-- pv_equiv track=rewrite | github.com/MichalxPZ/PUT-HackerRank-Python | PastTests/sumInDiagonal.py | diag_sum
-- ===== SOURCE A (Python) =====
-- def diag_sum(mat):
--     max_sum = 0
--     for i in range(len(mat[0])):
--         start_col = i
--         start_row = 0
--         forward_diag = [[] for _ in range((2*len(mat) + 2*len(mat[0]) -2)//2)]
--         backward_diag = [[] for _ in range((2*len(mat) + 2*len(mat[0]) -2)//2)]
--         for j in range(len(mat[0])):
--             for k in range(len(mat)):
--                 forward_diag[j + k].append(mat[k][j])
--                 backward_diag[j - k + len(mat)-1].append(mat[k][j])
--     for i in forward_diag:
--         summ = 0
--         for j in i:
--             summ += j
--         max_sum = max(summ, max_sum)
--     for i in backward_diag:
--         summ = 0
--         for j in i:
--             summ += j
--         max_sum = max(summ, max_sum)
--
--     return max_sum
-- ===== SOURCE B (Python) =====
-- def diag_sum(mat):
--     m, n = len(mat), len(mat[0])
--     best = 0
--     # anti-diagonals (j + k == d): walk each one from its topmost cell
--     for d in range(m + n - 1):
--         k = 0 if d < n else d - n + 1
--         j = d - k
--         s = 0
--         while k < m and j >= 0:
--             s += mat[k][j]
--             k += 1
--             j -= 1
--         if s > best:
--             best = s
--     # main diagonals (j - k == c): walk each one from its topmost cell
--     for c in range(1 - m, n):
--         k = 0 if c >= 0 else -c
--         j = c + k
--         s = 0
--         while k < m and j < n:
--             s += mat[k][j]
--             k += 1
--             j += 1
--         if s > best:
--             best = s
--     return best
-- ===== Notes on version B (the rewrite author's own statement) =====
-- stated objective: faster
-- what changed: B visits each diagonal exactly once, walking it with a two-index cursor from its topmost cell and keeping a running sum and max, instead of A's scatter of every cell into per-diagonal bucket lists rebuilt len(mat[0]) times and summed afterwards.
-- crash fix: On a nonempty matrix whose first row is empty, A raises NameError (forward_diag is never created because the outer loop body never runs) while B returns 0. — e.g. on diag_sum([[]]): A raises UnboundLocalError, B returns 0
import Mathlib
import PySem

________________

* [TASK REQUIREMENTS]: Restate word for word only the lines running from the beginning of the data to the line holding "d): walk each one from its topmost cell", both included.

* [THE ANSWER]:
-- pv_equiv track=rewrite | github.com/MichalxPZ/PUT-HackerRank-Python | PastTests/sumInDiagonal.py | diag_sum
-- ===== SOURCE A (Python) =====
-- def diag_sum(mat):
--     max_sum = 0
--     for i in range(len(mat[0])):
--         start_col = i
--         start_row = 0
--         forward_diag = [[] for _ in range((2*len(mat) + 2*len(mat[0]) -2)//2)]
--         backward_diag = [[] for _ in range((2*len(mat) + 2*len(mat[0]) -2)//2)]
--         for j in range(len(mat[0])):
--             for k in range(len(mat)):
--                 forward_diag[j + k].append(mat[k][j])
--                 backward_diag[j - k + len(mat)-1].append(mat[k][j])
--     for i in forward_diag:
--         summ = 0
--         for j in i:
--             summ += j
--         max_sum = max(summ, max_sum)
--     for i in backward_diag:
--         summ = 0
--         for j in i:
--             summ += j
--         max_sum = max(summ, max_sum)
--
--     return max_sum
-- ===== SOURCE B (Python) =====
-- def diag_sum(mat):
--     m, n = len(mat), len(mat[0])
--     best = 0
--     # anti-diagonals (j + k == d): walk each one from its topmost cell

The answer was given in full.